── ENTRIES PROVIDED
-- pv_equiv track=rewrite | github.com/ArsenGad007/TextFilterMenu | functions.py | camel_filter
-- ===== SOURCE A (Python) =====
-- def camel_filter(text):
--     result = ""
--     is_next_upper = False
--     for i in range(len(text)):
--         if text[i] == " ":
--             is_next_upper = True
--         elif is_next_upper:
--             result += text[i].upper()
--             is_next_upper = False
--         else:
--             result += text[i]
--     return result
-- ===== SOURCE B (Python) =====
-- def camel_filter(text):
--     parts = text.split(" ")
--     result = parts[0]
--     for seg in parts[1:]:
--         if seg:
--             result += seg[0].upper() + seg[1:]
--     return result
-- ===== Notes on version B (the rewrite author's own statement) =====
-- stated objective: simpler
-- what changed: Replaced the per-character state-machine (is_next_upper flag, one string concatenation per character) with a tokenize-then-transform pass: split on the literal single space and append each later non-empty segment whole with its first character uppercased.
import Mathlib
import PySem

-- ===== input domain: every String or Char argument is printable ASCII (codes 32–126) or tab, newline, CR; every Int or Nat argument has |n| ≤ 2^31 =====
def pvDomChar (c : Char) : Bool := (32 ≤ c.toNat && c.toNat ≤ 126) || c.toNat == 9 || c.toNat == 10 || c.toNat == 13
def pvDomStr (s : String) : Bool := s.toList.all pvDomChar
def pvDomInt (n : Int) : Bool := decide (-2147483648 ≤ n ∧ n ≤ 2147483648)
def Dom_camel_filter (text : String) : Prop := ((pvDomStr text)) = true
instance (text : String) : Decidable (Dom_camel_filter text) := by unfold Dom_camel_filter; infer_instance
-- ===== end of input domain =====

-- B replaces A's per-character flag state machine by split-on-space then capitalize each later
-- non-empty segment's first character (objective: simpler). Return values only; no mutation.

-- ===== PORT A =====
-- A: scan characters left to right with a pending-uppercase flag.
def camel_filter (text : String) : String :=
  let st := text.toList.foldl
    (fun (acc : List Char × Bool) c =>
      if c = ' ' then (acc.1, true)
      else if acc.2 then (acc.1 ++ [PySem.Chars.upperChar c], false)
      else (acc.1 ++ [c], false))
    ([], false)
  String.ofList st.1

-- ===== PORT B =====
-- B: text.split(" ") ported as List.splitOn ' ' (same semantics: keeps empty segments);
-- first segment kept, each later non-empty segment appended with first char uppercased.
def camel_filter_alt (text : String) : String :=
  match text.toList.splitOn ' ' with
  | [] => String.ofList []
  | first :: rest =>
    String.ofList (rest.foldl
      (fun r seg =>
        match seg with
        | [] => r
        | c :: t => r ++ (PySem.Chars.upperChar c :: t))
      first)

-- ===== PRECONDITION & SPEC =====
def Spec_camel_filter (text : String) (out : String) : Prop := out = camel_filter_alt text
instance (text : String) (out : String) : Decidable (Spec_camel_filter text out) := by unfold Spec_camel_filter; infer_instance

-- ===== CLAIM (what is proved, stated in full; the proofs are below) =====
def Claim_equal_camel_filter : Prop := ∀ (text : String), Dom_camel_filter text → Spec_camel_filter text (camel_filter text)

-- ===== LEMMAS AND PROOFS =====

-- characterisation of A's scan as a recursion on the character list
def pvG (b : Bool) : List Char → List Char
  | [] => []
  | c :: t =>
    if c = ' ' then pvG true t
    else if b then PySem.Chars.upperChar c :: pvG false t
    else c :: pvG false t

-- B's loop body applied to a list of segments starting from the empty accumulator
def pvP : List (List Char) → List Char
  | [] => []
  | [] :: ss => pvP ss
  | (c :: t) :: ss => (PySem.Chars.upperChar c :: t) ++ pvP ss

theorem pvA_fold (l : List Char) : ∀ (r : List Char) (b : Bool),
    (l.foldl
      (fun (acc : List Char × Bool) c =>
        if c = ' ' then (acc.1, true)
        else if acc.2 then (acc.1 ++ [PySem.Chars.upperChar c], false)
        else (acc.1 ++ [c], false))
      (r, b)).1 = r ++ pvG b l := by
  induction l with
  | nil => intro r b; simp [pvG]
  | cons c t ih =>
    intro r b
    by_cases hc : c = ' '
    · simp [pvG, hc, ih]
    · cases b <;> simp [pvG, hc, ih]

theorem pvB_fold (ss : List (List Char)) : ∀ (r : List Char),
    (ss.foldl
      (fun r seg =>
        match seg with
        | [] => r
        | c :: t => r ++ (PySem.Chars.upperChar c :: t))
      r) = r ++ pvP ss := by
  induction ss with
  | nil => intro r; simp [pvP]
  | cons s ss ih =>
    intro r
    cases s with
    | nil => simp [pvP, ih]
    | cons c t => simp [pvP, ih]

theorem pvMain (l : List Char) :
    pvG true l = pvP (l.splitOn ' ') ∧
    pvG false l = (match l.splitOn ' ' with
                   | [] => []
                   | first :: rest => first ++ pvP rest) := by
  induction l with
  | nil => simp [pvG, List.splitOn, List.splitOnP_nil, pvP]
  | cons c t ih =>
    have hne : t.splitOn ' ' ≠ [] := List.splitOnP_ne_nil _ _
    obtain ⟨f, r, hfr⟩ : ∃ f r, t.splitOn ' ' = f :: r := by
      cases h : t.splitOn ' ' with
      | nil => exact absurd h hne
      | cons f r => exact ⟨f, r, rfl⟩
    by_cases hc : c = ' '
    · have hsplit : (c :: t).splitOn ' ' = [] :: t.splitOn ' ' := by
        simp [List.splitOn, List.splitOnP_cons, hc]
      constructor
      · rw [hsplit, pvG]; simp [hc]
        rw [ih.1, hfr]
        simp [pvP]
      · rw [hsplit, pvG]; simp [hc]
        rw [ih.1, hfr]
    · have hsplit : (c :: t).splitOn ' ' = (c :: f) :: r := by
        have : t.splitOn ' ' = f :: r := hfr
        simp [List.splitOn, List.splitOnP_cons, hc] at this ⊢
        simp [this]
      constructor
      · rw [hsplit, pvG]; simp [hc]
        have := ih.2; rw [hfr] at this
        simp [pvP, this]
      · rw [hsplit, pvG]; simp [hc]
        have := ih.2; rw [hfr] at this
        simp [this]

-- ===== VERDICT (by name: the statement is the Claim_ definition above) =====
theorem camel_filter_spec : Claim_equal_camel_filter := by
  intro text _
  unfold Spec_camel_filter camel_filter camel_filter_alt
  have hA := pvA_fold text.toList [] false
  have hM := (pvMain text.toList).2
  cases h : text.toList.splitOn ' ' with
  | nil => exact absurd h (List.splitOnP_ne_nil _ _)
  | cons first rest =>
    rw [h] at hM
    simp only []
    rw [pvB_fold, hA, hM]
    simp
────
── ENTRIES PROVIDED
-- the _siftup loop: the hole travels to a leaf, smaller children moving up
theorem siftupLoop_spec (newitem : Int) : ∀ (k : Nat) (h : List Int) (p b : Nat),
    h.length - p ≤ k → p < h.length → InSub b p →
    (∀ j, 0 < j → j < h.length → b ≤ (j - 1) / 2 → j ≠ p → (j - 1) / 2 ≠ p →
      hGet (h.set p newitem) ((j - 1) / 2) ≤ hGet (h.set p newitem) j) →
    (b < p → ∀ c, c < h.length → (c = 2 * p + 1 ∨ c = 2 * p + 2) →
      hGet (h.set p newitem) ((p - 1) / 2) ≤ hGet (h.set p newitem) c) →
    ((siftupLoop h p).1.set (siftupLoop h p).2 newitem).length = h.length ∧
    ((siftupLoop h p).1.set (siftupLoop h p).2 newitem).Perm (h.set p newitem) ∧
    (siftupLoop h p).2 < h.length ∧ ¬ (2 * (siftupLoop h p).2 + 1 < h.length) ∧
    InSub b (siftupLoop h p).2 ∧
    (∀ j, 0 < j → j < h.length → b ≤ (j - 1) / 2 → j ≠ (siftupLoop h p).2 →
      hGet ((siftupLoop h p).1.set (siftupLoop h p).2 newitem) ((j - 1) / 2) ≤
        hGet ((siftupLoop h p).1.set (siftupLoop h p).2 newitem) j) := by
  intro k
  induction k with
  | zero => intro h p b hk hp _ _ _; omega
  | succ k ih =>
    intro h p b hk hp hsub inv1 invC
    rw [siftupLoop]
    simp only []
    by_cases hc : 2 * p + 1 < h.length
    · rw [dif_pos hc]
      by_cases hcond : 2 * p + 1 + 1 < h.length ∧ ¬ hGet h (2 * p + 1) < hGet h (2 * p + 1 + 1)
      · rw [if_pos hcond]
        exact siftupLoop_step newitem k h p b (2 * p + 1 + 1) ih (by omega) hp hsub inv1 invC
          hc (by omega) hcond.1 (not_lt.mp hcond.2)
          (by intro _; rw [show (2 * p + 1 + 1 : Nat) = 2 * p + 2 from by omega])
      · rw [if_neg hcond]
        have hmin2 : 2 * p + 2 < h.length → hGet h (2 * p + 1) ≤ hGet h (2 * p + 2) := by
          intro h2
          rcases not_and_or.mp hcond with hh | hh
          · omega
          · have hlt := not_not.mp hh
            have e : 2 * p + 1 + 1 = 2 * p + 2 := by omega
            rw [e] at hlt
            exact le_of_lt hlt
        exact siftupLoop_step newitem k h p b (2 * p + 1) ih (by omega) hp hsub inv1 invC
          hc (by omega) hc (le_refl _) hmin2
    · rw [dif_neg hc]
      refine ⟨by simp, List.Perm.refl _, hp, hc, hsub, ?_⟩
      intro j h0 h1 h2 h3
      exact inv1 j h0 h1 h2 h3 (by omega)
────
── ENTRIES PROVIDED
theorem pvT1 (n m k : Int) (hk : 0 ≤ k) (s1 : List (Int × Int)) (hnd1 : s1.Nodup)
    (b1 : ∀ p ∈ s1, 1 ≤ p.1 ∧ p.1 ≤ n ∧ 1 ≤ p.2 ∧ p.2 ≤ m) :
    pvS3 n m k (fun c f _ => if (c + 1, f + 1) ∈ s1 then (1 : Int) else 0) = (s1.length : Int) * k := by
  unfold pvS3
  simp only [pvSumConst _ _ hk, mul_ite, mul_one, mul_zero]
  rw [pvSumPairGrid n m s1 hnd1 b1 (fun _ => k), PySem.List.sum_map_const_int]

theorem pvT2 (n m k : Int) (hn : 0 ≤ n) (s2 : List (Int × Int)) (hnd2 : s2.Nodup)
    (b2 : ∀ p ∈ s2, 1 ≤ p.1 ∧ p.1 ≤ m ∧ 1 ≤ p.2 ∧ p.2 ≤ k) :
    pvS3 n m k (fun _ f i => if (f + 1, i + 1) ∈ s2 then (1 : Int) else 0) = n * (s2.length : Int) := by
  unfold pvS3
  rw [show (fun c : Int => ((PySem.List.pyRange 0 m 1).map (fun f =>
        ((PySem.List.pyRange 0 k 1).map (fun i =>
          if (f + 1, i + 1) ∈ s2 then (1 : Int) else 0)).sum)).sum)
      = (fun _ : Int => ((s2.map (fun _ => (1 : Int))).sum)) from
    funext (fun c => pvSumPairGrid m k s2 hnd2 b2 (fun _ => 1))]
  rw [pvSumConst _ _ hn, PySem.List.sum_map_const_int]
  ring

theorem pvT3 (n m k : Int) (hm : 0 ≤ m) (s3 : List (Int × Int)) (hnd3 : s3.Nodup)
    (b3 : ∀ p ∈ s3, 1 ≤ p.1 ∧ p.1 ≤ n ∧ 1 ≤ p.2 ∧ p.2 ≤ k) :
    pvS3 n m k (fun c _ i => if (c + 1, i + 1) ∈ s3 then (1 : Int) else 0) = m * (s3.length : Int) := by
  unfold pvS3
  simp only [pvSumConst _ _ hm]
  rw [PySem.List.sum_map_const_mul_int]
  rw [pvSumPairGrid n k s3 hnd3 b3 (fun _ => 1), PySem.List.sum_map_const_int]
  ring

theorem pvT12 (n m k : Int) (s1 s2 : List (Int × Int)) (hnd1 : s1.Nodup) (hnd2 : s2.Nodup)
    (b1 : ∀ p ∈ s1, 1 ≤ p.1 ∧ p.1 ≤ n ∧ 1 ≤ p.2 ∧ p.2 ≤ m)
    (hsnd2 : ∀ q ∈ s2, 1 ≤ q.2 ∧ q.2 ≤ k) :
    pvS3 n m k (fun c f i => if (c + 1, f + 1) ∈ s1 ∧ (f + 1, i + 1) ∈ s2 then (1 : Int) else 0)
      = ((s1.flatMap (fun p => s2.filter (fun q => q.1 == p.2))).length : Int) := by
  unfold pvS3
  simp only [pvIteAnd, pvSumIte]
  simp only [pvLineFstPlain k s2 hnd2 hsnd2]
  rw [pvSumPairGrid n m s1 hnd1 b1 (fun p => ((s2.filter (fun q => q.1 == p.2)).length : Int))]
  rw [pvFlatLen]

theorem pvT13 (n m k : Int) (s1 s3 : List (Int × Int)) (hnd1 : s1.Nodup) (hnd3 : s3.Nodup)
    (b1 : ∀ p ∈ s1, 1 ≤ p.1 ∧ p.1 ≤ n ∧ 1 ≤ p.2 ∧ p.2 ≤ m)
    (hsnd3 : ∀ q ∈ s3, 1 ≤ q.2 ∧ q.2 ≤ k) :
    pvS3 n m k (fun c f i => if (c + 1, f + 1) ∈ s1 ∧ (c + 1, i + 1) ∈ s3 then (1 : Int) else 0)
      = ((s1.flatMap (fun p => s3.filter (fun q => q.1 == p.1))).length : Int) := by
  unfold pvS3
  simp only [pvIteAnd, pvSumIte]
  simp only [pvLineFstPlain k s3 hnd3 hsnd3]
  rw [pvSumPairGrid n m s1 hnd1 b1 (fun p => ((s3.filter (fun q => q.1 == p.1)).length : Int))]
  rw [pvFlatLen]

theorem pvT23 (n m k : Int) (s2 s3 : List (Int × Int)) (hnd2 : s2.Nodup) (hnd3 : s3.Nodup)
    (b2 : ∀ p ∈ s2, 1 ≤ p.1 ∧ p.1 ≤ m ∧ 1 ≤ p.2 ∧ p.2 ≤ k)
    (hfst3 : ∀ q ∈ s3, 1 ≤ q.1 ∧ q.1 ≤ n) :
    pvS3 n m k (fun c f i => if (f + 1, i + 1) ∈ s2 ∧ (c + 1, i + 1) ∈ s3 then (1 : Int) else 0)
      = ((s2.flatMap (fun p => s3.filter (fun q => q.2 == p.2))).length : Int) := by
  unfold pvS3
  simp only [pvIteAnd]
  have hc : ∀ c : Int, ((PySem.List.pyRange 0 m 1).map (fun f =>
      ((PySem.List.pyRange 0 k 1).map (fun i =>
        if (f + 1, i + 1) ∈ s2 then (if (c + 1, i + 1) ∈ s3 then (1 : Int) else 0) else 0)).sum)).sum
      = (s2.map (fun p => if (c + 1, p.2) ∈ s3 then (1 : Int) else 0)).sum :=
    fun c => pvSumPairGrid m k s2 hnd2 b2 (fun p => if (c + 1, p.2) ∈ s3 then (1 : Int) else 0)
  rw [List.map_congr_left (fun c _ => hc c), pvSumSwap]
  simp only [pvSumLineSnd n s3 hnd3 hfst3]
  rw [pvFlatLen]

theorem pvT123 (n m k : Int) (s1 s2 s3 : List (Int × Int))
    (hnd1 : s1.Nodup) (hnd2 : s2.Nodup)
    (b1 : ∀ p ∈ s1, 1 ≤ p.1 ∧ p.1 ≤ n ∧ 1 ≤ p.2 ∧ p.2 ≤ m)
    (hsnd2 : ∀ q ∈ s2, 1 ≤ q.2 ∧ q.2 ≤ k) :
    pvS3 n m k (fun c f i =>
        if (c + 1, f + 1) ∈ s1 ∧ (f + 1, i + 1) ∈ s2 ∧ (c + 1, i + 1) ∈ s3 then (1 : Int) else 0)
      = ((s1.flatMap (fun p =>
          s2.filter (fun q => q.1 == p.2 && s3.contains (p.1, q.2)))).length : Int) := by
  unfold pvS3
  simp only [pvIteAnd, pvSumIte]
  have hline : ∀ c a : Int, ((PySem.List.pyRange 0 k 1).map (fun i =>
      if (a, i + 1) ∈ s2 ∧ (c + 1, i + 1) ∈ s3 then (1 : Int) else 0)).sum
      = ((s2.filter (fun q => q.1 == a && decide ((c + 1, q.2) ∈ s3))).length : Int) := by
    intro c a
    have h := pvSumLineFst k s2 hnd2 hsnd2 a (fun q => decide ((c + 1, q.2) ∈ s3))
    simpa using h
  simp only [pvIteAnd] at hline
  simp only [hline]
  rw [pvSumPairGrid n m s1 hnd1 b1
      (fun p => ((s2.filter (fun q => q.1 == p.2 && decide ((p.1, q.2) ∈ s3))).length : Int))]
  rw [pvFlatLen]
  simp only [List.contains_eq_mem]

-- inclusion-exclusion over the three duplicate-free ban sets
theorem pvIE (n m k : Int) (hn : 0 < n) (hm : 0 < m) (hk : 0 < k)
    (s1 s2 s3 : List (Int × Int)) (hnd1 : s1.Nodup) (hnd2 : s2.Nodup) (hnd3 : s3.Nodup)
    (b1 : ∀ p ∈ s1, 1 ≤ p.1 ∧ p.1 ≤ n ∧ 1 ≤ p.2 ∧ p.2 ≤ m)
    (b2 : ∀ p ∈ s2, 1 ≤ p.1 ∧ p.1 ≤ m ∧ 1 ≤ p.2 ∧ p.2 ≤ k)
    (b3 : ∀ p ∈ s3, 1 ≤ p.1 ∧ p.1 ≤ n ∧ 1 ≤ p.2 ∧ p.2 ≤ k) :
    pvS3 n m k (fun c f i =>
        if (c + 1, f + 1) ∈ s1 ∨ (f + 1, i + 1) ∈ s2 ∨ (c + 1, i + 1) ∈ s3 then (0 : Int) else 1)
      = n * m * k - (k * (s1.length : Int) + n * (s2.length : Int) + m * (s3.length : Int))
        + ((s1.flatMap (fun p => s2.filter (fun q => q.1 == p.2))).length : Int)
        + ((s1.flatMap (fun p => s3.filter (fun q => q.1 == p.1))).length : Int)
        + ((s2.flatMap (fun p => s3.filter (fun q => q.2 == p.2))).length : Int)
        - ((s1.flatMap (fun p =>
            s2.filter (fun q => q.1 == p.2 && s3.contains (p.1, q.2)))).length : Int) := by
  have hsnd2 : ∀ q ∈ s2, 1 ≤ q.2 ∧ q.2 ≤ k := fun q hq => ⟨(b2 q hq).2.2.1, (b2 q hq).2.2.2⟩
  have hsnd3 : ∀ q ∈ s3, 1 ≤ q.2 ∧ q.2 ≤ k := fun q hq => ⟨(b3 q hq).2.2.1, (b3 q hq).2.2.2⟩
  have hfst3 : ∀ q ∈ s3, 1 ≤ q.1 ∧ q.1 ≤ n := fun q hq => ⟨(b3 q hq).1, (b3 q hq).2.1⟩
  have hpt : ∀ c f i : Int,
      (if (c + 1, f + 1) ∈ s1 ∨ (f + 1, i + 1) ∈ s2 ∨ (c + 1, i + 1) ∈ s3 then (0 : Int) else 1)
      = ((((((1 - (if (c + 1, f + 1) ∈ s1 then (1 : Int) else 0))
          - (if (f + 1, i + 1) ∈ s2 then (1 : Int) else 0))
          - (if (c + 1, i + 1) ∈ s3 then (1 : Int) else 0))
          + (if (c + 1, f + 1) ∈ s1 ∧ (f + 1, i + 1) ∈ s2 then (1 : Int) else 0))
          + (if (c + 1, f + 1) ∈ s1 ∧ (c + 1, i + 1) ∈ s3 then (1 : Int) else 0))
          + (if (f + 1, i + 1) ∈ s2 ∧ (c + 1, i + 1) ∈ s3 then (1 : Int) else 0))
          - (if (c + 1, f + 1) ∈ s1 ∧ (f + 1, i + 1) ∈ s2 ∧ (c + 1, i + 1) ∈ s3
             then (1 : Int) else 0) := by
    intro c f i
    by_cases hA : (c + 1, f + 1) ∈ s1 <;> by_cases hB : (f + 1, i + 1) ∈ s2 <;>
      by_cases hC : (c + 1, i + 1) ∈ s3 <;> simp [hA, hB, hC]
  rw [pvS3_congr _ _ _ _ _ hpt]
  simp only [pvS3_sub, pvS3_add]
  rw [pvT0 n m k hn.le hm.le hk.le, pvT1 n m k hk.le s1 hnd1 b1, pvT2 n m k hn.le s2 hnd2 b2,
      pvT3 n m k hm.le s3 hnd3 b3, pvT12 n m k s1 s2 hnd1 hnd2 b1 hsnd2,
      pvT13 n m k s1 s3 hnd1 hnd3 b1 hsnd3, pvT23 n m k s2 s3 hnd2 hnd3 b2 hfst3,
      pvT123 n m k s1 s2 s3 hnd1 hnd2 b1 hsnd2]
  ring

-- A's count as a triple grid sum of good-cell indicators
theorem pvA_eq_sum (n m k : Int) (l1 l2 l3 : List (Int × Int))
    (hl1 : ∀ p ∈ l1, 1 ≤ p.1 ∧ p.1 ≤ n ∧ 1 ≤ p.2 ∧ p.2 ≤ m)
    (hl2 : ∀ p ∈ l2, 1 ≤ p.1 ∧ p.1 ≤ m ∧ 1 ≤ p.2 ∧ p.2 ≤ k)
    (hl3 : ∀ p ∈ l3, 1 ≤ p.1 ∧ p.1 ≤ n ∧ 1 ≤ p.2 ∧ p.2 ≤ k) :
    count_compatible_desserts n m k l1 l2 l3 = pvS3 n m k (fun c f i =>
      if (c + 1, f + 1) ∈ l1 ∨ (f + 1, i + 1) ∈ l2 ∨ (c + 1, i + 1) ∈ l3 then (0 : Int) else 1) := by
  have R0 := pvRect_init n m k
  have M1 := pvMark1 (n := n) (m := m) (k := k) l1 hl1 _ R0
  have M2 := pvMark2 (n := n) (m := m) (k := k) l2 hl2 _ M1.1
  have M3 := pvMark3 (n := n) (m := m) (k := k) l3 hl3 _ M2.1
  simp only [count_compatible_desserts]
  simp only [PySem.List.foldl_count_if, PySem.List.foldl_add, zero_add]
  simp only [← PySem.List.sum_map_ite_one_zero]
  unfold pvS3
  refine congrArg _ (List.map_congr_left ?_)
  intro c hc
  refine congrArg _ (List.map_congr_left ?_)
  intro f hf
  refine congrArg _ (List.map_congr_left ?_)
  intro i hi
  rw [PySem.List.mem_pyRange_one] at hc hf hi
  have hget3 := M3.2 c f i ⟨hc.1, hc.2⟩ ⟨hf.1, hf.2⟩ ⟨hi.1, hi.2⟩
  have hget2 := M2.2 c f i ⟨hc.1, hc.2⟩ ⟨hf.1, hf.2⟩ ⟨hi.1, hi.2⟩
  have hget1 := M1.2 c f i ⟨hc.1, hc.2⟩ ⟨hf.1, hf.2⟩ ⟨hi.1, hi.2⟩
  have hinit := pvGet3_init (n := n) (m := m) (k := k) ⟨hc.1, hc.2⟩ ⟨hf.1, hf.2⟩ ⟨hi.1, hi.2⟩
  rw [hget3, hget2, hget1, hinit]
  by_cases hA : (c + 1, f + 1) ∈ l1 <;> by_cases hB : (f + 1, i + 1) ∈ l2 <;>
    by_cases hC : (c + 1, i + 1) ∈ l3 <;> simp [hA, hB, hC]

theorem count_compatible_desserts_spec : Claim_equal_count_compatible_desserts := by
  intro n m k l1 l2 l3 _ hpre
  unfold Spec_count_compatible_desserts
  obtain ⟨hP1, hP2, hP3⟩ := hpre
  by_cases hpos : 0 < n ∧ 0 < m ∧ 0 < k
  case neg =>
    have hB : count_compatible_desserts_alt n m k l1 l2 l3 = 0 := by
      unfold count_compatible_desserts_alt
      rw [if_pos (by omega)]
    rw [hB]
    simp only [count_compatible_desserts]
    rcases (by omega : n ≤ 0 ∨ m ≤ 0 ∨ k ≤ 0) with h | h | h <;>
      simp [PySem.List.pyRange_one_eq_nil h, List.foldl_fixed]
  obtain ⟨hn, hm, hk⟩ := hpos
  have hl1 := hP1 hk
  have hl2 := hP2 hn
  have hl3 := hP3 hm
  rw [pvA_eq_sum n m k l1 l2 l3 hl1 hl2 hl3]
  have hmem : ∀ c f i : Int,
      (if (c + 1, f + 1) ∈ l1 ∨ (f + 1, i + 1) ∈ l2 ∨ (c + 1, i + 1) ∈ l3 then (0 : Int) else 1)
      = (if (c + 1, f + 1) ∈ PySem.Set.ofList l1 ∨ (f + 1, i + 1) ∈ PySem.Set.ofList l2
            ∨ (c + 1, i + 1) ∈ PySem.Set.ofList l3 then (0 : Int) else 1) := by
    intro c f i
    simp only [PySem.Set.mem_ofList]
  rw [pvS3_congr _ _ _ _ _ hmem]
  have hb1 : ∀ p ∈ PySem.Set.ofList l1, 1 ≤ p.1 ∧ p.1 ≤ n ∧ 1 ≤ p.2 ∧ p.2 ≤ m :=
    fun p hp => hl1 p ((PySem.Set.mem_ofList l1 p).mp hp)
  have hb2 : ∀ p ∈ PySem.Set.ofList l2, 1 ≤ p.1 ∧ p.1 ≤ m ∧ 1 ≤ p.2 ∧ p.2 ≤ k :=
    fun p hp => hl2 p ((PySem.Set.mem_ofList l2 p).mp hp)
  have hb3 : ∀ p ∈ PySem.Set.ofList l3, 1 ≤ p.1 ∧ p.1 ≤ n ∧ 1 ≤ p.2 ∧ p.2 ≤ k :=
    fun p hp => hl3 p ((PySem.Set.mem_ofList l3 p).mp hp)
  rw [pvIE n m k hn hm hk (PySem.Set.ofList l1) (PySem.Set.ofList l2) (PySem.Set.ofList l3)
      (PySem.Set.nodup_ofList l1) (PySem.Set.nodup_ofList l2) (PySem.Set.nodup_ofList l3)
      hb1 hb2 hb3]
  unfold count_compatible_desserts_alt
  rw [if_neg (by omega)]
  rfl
────
## PROBLEM STATEMENT
Copy all lines from the data that hold the word "what".

## TASK OUTPUT
-- what changed: Replaced the per-character state-machine (is_next_upper flag, one string concatenation per character) with a tokenize-then-transform pass: split on the literal single space and append each later non-empty segment whole with its first character uppercased.
-- ===== CLAIM (what is proved, stated in full; the proofs are below) =====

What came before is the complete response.